● Records contained in a dataset:
⁂

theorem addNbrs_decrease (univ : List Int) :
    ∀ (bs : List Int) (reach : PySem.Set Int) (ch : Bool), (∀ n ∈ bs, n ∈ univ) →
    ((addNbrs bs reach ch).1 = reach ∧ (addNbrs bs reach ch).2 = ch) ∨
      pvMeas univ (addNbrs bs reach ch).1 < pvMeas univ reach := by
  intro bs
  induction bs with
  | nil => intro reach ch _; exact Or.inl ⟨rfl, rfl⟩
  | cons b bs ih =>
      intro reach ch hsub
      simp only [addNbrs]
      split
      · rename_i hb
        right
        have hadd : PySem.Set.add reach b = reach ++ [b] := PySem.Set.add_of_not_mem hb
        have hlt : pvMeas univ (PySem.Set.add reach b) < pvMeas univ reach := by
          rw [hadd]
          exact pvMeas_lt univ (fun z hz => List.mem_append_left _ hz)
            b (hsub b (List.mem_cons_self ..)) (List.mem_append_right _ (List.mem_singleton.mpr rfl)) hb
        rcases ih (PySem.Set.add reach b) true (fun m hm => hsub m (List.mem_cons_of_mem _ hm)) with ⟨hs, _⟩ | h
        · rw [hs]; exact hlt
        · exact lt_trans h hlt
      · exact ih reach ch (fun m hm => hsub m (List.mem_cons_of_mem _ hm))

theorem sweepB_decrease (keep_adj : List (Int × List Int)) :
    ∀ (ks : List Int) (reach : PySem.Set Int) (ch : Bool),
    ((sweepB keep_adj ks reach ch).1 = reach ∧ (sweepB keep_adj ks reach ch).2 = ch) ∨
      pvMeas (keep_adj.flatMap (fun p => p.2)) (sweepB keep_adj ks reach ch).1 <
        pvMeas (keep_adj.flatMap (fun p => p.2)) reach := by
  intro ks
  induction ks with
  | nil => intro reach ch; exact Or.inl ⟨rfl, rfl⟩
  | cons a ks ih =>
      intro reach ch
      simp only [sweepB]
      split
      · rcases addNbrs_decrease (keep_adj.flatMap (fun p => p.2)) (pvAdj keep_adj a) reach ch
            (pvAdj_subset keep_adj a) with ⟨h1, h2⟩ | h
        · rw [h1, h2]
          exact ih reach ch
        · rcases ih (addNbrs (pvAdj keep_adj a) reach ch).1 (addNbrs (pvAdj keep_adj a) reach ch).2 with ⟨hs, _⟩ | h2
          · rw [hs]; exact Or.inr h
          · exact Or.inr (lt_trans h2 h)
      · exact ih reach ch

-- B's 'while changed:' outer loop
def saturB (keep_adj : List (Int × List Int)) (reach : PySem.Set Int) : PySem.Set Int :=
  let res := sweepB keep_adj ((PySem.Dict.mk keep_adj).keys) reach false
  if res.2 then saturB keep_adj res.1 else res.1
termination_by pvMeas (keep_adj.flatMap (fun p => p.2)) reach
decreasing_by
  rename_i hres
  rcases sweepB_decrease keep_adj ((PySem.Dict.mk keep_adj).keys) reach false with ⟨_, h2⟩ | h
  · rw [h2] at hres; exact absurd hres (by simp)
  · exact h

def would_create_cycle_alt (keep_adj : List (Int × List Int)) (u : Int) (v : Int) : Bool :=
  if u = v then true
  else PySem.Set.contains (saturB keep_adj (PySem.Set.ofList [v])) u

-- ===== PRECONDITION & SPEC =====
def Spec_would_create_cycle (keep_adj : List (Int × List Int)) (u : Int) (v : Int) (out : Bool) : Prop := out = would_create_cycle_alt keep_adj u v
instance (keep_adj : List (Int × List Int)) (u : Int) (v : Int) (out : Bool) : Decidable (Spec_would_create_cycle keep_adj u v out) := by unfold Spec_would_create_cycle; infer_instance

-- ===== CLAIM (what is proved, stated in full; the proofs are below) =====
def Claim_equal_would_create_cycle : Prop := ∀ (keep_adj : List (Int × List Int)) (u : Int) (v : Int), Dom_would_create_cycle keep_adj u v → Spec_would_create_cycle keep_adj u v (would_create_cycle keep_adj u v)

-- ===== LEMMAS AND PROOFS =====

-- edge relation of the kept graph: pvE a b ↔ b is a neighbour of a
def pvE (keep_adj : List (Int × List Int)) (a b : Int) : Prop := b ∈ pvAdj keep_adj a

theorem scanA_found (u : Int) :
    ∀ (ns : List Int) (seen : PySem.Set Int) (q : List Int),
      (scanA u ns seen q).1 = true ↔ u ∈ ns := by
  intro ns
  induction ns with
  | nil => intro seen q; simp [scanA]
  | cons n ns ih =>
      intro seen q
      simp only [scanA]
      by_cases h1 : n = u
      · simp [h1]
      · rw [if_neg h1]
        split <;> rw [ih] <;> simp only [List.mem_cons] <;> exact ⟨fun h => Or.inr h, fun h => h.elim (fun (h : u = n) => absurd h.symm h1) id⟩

⁂

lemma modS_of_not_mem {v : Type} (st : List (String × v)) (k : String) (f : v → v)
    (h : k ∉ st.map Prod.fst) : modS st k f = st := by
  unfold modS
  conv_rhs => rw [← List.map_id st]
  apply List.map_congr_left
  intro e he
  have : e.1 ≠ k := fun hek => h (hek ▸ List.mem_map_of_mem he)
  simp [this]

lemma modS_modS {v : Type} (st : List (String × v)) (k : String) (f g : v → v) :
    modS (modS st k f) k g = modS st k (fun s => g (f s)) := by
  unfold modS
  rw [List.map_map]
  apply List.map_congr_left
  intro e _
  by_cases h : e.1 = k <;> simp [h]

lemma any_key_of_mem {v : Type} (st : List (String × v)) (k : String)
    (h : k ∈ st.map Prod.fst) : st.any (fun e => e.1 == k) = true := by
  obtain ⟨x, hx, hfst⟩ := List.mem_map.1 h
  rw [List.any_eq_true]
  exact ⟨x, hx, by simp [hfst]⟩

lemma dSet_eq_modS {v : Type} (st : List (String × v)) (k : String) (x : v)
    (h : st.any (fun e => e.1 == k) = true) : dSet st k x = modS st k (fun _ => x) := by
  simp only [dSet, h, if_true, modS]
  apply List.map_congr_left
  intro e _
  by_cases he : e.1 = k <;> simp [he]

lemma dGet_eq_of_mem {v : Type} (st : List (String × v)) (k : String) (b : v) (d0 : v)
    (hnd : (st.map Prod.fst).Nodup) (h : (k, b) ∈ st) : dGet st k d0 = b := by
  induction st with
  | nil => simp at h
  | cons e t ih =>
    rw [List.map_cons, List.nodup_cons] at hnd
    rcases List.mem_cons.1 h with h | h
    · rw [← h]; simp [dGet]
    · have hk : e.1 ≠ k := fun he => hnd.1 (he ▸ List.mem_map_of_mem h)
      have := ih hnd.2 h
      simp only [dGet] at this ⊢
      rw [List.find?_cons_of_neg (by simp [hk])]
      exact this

⁂

● Directions for this task: Look above for the line with "n ∈ univ) →" and the line with "intro reach ch hsub". Write out those two lines and all the lines between them, exactly, and no others.

● Result of this exercise:
    ∀ (bs : List Int) (reach : PySem.Set Int) (ch : Bool), (∀ n ∈ bs, n ∈ univ) →
    ((addNbrs bs reach ch).1 = reach ∧ (addNbrs bs reach ch).2 = ch) ∨
      pvMeas univ (addNbrs bs reach ch).1 < pvMeas univ reach := by
  intro bs
  induction bs with
  | nil => intro reach ch _; exact Or.inl ⟨rfl, rfl⟩
  | cons b bs ih =>
      intro reach ch hsub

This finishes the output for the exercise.